▶ **What to work on**
Below is a block of entries; repeat exactly the lines starting at the line that contains "have hlen := pv_dst_len s" and ending at the line that contains "Char.ofNat (PySem.Int.mod ((c.toNat", both included.

▶ **Exercise materials**

-- pv_equiv track=rewrite | github.com/zeynepclktn/CaesarCipher | caesar.py | decryptupperlower
-- ===== SOURCE A (Python) =====
-- def decryptupperlower(text, shiftnumber):
--     # Variable to store the final decrypted result
--     decrypted_result = ""
--
--     # Loop through each character in the text
--     for letter in text:
--         if letter.isalpha():  # Check if the character is alphabetic
--             if letter.islower():  # If it's a lowercase letter
--                 alphabet_start = ord('a')
--             else:  # If it's an uppercase letter
--                 alphabet_start = ord('A')
--             # Find the original position of the shifted letter
--             fn = (ord(letter) - alphabet_start - shiftnumber) % 26
--             # Find the new letter
--             ln = chr(fn + alphabet_start)
--             # Add the new letter to the final result
--             decrypted_result += ln
--         else:
--             # Add non-alphabetic characters as they are
--             decrypted_result += letter
--
--     return decrypted_result
-- ===== SOURCE B (Python) =====
-- def decryptupperlower(text, shiftnumber):
--     # Build one translation table (char-code -> char-code) from rotated alphabets,
--     # then transform the whole string with a single translate call.
--     lower = 'abcdefghijklmnopqrstuvwxyz'
--     upper = 'ABCDEFGHIJKLMNOPQRSTUVWXYZ'
--     r = (-shiftnumber) % 26
--     table = str.maketrans(lower + upper,
--                           lower[r:] + lower[:r] + upper[r:] + upper[:r])
--     return text.translate(table)
-- ===== Notes on version B (the rewrite author's own statement) =====
-- stated objective: faster
-- what changed: Replaced A's per-letter branch-and-mod arithmetic with string += accumulation by building one translation table from slice-rotated alphabets (str.maketrans) and transforming the whole text with a single translate call.
import Mathlib
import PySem

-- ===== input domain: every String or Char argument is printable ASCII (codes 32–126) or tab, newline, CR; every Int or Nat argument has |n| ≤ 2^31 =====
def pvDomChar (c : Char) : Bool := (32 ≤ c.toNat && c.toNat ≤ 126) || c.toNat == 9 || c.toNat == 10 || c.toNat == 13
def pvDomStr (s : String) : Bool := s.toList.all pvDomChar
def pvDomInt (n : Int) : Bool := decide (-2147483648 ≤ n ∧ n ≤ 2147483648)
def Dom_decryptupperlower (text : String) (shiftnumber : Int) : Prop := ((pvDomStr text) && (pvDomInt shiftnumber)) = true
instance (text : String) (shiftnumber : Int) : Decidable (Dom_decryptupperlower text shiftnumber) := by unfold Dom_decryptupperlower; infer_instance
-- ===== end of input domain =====

-- B builds one translation table (char code -> char code) from slice-rotated alphabets and
-- transforms the text by a single table-lookup pass, instead of A's per-letter branch-and-mod
-- arithmetic with string += accumulation.

-- ===== PORT A =====
def decryptupperlower (text : String) (shiftnumber : Int) : String :=
  String.mk (text.toList.foldl (fun acc letter =>
    if PySem.Chars.isalpha letter then
      let alphabet_start : Int := if PySem.Chars.islower letter then 97 else 65
      let fn : Int := PySem.Int.mod ((letter.toNat : Int) - alphabet_start - shiftnumber) 26
      let ln : Char := Char.ofNat (fn + alphabet_start).toNat
      acc ++ [ln]
    else
      acc ++ [letter]) [])

-- ===== PORT B =====
-- B-side helpers: the two alphabet literals from Source B
def pvLower : List Char := "abcdefghijklmnopqrstuvwxyz".toList
def pvUpper : List Char := "ABCDEFGHIJKLMNOPQRSTUVWXYZ".toList

-- r = (-shiftnumber) % 26
def pvR (shiftnumber : Int) : Int := PySem.Int.mod (-shiftnumber) 26

-- lower[r:] + lower[:r] + upper[r:] + upper[:r]  (the maketrans target string)
def pvDst (shiftnumber : Int) : List Char :=
  PySem.List.slice pvLower (some (pvR shiftnumber)) none ++ PySem.List.slice pvLower none (some (pvR shiftnumber))
    ++ PySem.List.slice pvUpper (some (pvR shiftnumber)) none ++ PySem.List.slice pvUpper none (some (pvR shiftnumber))

-- str.maketrans(x, y) = {ord(x[i]): ord(y[i]) for i}  (a dict from codes to codes)
def pvTable (shiftnumber : Int) : PySem.Dict Int Int :=
  PySem.Dict.ofList (List.zip ((pvLower ++ pvUpper).map (fun c => (c.toNat : Int)))
                              ((pvDst shiftnumber).map (fun c => (c.toNat : Int))))

-- text.translate(table): look each character's code up, identity when absent
def decryptupperlower_alt (text : String) (shiftnumber : Int) : String :=
  String.mk (text.toList.map (fun c =>
    match (pvTable shiftnumber).get? ((c.toNat : Int)) with
    | some n => Char.ofNat n.toNat
    | none => c))

-- ===== PRECONDITION & SPEC =====
def Spec_decryptupperlower (text : String) (shiftnumber : Int) (out : String) : Prop := out = decryptupperlower_alt text shiftnumber
instance (text : String) (shiftnumber : Int) (out : String) : Decidable (Spec_decryptupperlower text shiftnumber out) := by unfold Spec_decryptupperlower; infer_instance

-- ===== CLAIM =====
def Claim_equal_decryptupperlower : Prop := ∀ (text : String) (shiftnumber : Int), Dom_decryptupperlower text shiftnumber → Spec_decryptupperlower text shiftnumber (decryptupperlower text shiftnumber)

-- ===== LEMMAS AND PROOFS =====

-- the source codes of the table, characterized by index
theorem pv_src_getD : ∀ j < 52,
    ((pvLower ++ pvUpper).map (fun c => (c.toNat : Int))).getD j 0
      = if j < 26 then (97 + j : Int) else (39 + j : Int) := by decide

theorem pv_src_len : ((pvLower ++ pvUpper).map (fun c => (c.toNat : Int))).length = 52 := by decide

theorem pv_src_nodup : ((pvLower ++ pvUpper).map (fun c => (c.toNat : Int))).Nodup := by decide

theorem pv_src_range : ∀ x ∈ (pvLower ++ pvUpper).map (fun c => (c.toNat : Int)),
    (97 ≤ x ∧ x ≤ 122) ∨ (65 ≤ x ∧ x ≤ 90) := by decide

-- the rotated lower/upper pieces, characterized by index
theorem pv_lrot_getD : ∀ r < 26, ∀ k < 26,
    ((pvLower.drop r ++ pvLower.take r).map (fun c => (c.toNat : Int))).getD k 0
      = 97 + (((r + k) % 26 : Nat) : Int) := by decide

theorem pv_urot_getD : ∀ r < 26, ∀ k < 26,
    ((pvUpper.drop r ++ pvUpper.take r).map (fun c => (c.toNat : Int))).getD k 0
      = 65 + (((r + k) % 26 : Nat) : Int) := by decide

theorem pv_lrot_len (r : Nat) (hr : r < 26) :
    ((pvLower.drop r ++ pvLower.take r).map (fun c => (c.toNat : Int))).length = 26 := by
  simp [pvLower]; omega

theorem pv_urot_len (r : Nat) (hr : r < 26) :
    ((pvUpper.drop r ++ pvUpper.take r).map (fun c => (c.toNat : Int))).length = 26 := by
  simp [pvUpper]; omega

theorem pvR_nonneg (s : Int) : 0 ≤ pvR s := PySem.Int.mod_nonneg _ (by omega)

theorem pvR_lt (s : Int) : pvR s < 26 := PySem.Int.mod_lt _ (by omega)

theorem pvR_toNat_lt (s : Int) : (pvR s).toNat < 26 := by
  have := pvR_lt s; have := pvR_nonneg s; omega

-- the slice expression of pvDst in drop/take form
theorem pv_dst_eq (s : Int) :
    pvDst s = ((pvLower.drop (pvR s).toNat ++ pvLower.take (pvR s).toNat)
        ++ (pvUpper.drop (pvR s).toNat ++ pvUpper.take (pvR s).toNat)) := by
  have h0 := pvR_nonneg s
  have hc : pvR s = (((pvR s).toNat : Nat) : Int) := by omega
  unfold pvDst
  rw [hc, PySem.List.slice_from_natCast, PySem.List.slice_to_natCast,
      PySem.List.slice_from_natCast, PySem.List.slice_to_natCast]
  simp [List.append_assoc, max_eq_left h0]

theorem pv_dst_len (s : Int) : ((pvDst s).map (fun c => (c.toNat : Int))).length = 52 := by
  rw [pv_dst_eq s, List.map_append, List.length_append,
      pv_lrot_len _ (pvR_toNat_lt s), pv_urot_len _ (pvR_toNat_lt s)]

-- items of the translation table are exactly the zipped code lists
theorem pv_table_items (s : Int) :
    (pvTable s).items = List.zip ((pvLower ++ pvUpper).map (fun c => (c.toNat : Int)))
                                 ((pvDst s).map (fun c => (c.toNat : Int))) := by
  have hdef : pvTable s
      = List.foldl (fun (d : PySem.Dict Int Int) (p : Int × Int) => d.insert p.1 p.2)
          PySem.Dict.empty
          (List.zip ((pvLower ++ pvUpper).map (fun c => (c.toNat : Int)))
                    ((pvDst s).map (fun c => (c.toNat : Int)))) := rfl
  rw [hdef]
  have := PySem.Dict.items_foldl_insert_fresh
    (l := List.zip ((pvLower ++ pvUpper).map (fun c => (c.toNat : Int)))
                   ((pvDst s).map (fun c => (c.toNat : Int))))
    (k := Prod.fst) (v := Prod.snd) (d := PySem.Dict.empty)
    (by intro a _; exact PySem.Dict.contains_empty _)
    (by
      rw [List.map_fst_zip]
      · exact pv_src_nodup
      · rw [pv_src_len, pv_dst_len s])
  simpa using this

theorem pv_keys_eq (s : Int) :
    (pvTable s).keys = (pvLower ++ pvUpper).map (fun c => (c.toNat : Int)) := by
  show (pvTable s).items.map Prod.fst = _
  rw [pv_table_items, List.map_fst_zip]
  rw [pv_src_len, pv_dst_len s]

-- lookup of the table at index j of the source alphabet
theorem pv_get_at (s : Int) (j : Nat) (hj : j < 52) :
    (pvTable s).get? (((pvLower ++ pvUpper).map (fun c => (c.toNat : Int))).getD j 0)
      = some (((pvDst s).map (fun c => (c.toNat : Int))).getD j 0) := by
  have hlen := pv_dst_len s
  have hjs : j < ((pvLower ++ pvUpper).map (fun c => (c.toNat : Int))).length := by rw [pv_src_len]; omega
  have hjd : j < ((pvDst s).map (fun c => (c.toNat : Int))).length := by rw [hlen]; omega
  have hjz : j < (List.zip ((pvLower ++ pvUpper).map (fun c => (c.toNat : Int)))
                           ((pvDst s).map (fun c => (c.toNat : Int)))).length := by
    rw [List.length_zip, pv_src_len, hlen]; omega
  have hmem : (((pvLower ++ pvUpper).map (fun c => (c.toNat : Int)))[j]'hjs,
               ((pvDst s).map (fun c => (c.toNat : Int)))[j]'hjd)
      ∈ (pvTable s).items := by
    rw [pv_table_items]
    have := List.getElem_zip (l := (pvLower ++ pvUpper).map (fun c => (c.toNat : Int)))
      (l' := (pvDst s).map (fun c => (c.toNat : Int))) (i := j) (h := hjz)
    rw [← this]
    exact List.getElem_mem hjz
  have hnd : (pvTable s).keys.Nodup := by rw [pv_keys_eq]; exact pv_src_nodup
  have := PySem.Dict.get?_of_mem_items _ hmem hnd
  rwa [List.getD_eq_getElem _ _ hjs, List.getD_eq_getElem _ _ hjd]

-- the value stored at index j, as a closed formula
theorem pv_dst_getD (s : Int) (j : Nat) (hj : j < 52) :
    ((pvDst s).map (fun c => (c.toNat : Int))).getD j 0
      = (if j < 26 then (97:Int) else 65)
        + ((((pvR s).toNat + (if j < 26 then j else j - 26)) % 26 : Nat) : Int) := by
  have hr := pvR_toNat_lt s
  rw [pv_dst_eq s, List.map_append]
  by_cases h : j < 26
  · rw [List.getD_append _ _ _ _ (by rw [pv_lrot_len _ hr]; omega)]
    simp only [if_pos h]
    exact pv_lrot_getD _ hr j h
  · have h26 : j - 26 < 26 := by omega
    have hlen := pv_lrot_len (pvR s).toNat hr
    rw [List.getD_append_right _ _ _ _ (by omega)]
    rw [hlen]
    simp only [if_neg h]
    exact pv_urot_getD _ hr (j - 26) h26

-- per-character agreement of the two steps
theorem pv_char_step (s : Int) (c : Char) :
    (if PySem.Chars.isalpha c then
      Char.ofNat (PySem.Int.mod ((c.toNat : Int) - (if PySem.Chars.islower c then (97:Int) else 65) - s) 26
        + (if PySem.Chars.islower c then (97:Int) else 65)).toNat
    else c)
    = (match (pvTable s).get? ((c.toNat : Int)) with
       | some n => Char.ofNat n.toNat
       | none => c) := by
  have hrpos := pvR_nonneg s
  have hrlt := pvR_lt s
  have hm : ∀ a : Int, PySem.Int.mod a 26 = a % 26 :=
    fun a => PySem.Int.mod_eq_emod_of_pos (by omega)
  have hrdef : pvR s = PySem.Int.mod (-s) 26 := rfl
  have hle : ∀ a b : Char, (a ≤ b) ↔ a.toNat ≤ b.toNat := fun a b => Iff.rfl
  by_cases hlo : 97 ≤ c.toNat ∧ c.toNat ≤ 122
  · -- lowercase letter: table hit at index k = c.toNat - 97
    have hl : PySem.Chars.islower c = true := by
      simp [PySem.Chars.islower, hle]; omega
    have ha : PySem.Chars.isalpha c = true := by
      simp [PySem.Chars.isalpha, hl]
    set k : Nat := c.toNat - 97 with hk
    have hk26 : k < 26 := by omega
    have hkey : ((pvLower ++ pvUpper).map (fun c => (c.toNat : Int))).getD k 0 = (c.toNat : Int) := by
      rw [pv_src_getD k (by omega)]
      simp only [if_pos hk26]; omega
    have hget := pv_get_at s k (by omega)
    rw [hkey] at hget
    rw [if_pos ha, if_pos hl, hget]
    simp only []
    congr 1
    rw [pv_dst_getD s k (by omega)]
    simp only [if_pos hk26]
    rw [hrdef, hm] at hrpos hrlt ⊢
    simp only [hm]
    omega
  · by_cases hup : 65 ≤ c.toNat ∧ c.toNat ≤ 90
    · -- uppercase letter: table hit at index 26 + (c.toNat - 65)
      have hl : PySem.Chars.islower c = false := by
        simp [PySem.Chars.islower, hle]; omega
      have ha : PySem.Chars.isalpha c = true := by
        simp [PySem.Chars.isalpha, PySem.Chars.isupper, PySem.Chars.islower, hle]; omega
      set j : Nat := 26 + (c.toNat - 65) with hj
      have hj52 : j < 52 := by omega
      have hkey : ((pvLower ++ pvUpper).map (fun c => (c.toNat : Int))).getD j 0 = (c.toNat : Int) := by
        rw [pv_src_getD j hj52]
        simp only [if_neg (by omega : ¬ j < 26)]; omega
      have hget := pv_get_at s j hj52
      rw [hkey] at hget
      rw [if_pos ha, if_neg (by simp [hl]), hget]
      simp only []
      congr 1
      rw [pv_dst_getD s j hj52]
      simp only [if_neg (by omega : ¬ j < 26)]
      rw [hrdef, hm] at hrpos hrlt ⊢
      simp only [hm]
      omega
    · -- not a letter: no key matches, translate is the identity
      have ha : PySem.Chars.isalpha c = false := by
        simp [PySem.Chars.isalpha, PySem.Chars.isupper, PySem.Chars.islower, hle]; omega
      have hnone : (pvTable s).get? ((c.toNat : Int)) = none := by
        rw [PySem.Dict.get?_eq_none_iff_not_mem_keys, pv_keys_eq]
        intro hmem
        rcases pv_src_range _ hmem with h | h <;> omega
      rw [if_neg (by simp [ha]), hnone]

-- ===== VERDICT =====
theorem decryptupperlower_spec : Claim_equal_decryptupperlower := by
  intro text s _
  unfold Spec_decryptupperlower decryptupperlower decryptupperlower_alt
  congr 1
  have hmerge : ∀ (acc : List Char),
      text.toList.foldl (fun acc letter =>
        if PySem.Chars.isalpha letter then
          let alphabet_start : Int := if PySem.Chars.islower letter then 97 else 65
          let fn : Int := PySem.Int.mod ((letter.toNat : Int) - alphabet_start - s) 26
          let ln : Char := Char.ofNat (fn + alphabet_start).toNat
          acc ++ [ln]
        else acc ++ [letter]) acc
      = acc ++ text.toList.map (fun letter =>
          if PySem.Chars.isalpha letter then
            Char.ofNat (PySem.Int.mod ((letter.toNat : Int) - (if PySem.Chars.islower letter then (97:Int) else 65) - s) 26
              + (if PySem.Chars.islower letter then (97:Int) else 65)).toNat
          else letter) := by
    induction text.toList with
    | nil => simp
    | cons x xs ih =>
      intro acc
      simp only [List.foldl_cons, List.map_cons]
      rw [ih]
      by_cases h : PySem.Chars.isalpha x = true
      · simp [h]
      · simp [h]
  rw [hmerge []]
  simp only [List.nil_append]
  exact List.map_congr_left (fun c _ => pv_char_step s c)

▶ **Answer box**
  have hlen := pv_dst_len s
  have hjs : j < ((pvLower ++ pvUpper).map (fun c => (c.toNat : Int))).length := by rw [pv_src_len]; omega
  have hjd : j < ((pvDst s).map (fun c => (c.toNat : Int))).length := by rw [hlen]; omega
  have hjz : j < (List.zip ((pvLower ++ pvUpper).map (fun c => (c.toNat : Int)))
                           ((pvDst s).map (fun c => (c.toNat : Int)))).length := by
    rw [List.length_zip, pv_src_len, hlen]; omega
  have hmem : (((pvLower ++ pvUpper).map (fun c => (c.toNat : Int)))[j]'hjs,
               ((pvDst s).map (fun c => (c.toNat : Int)))[j]'hjd)
      ∈ (pvTable s).items := by
    rw [pv_table_items]
    have := List.getElem_zip (l := (pvLower ++ pvUpper).map (fun c => (c.toNat : Int)))
      (l' := (pvDst s).map (fun c => (c.toNat : Int))) (i := j) (h := hjz)
    rw [← this]
    exact List.getElem_mem hjz
  have hnd : (pvTable s).keys.Nodup := by rw [pv_keys_eq]; exact pv_src_nodup
  have := PySem.Dict.get?_of_mem_items _ hmem hnd
  rwa [List.getD_eq_getElem _ _ hjs, List.getD_eq_getElem _ _ hjd]

-- the value stored at index j, as a closed formula
theorem pv_dst_getD (s : Int) (j : Nat) (hj : j < 52) :
    ((pvDst s).map (fun c => (c.toNat : Int))).getD j 0
      = (if j < 26 then (97:Int) else 65)
        + ((((pvR s).toNat + (if j < 26 then j else j - 26)) % 26 : Nat) : Int) := by
  have hr := pvR_toNat_lt s
  rw [pv_dst_eq s, List.map_append]
  by_cases h : j < 26
  · rw [List.getD_append _ _ _ _ (by rw [pv_lrot_len _ hr]; omega)]
    simp only [if_pos h]
    exact pv_lrot_getD _ hr j h
  · have h26 : j - 26 < 26 := by omega
    have hlen := pv_lrot_len (pvR s).toNat hr
    rw [List.getD_append_right _ _ _ _ (by omega)]
    rw [hlen]
    simp only [if_neg h]
    exact pv_urot_getD _ hr (j - 26) h26

-- per-character agreement of the two steps
theorem pv_char_step (s : Int) (c : Char) :
    (if PySem.Chars.isalpha c then
      Char.ofNat (PySem.Int.mod ((c.toNat : Int) - (if PySem.Chars.islower c then (97:Int) else 65) - s) 26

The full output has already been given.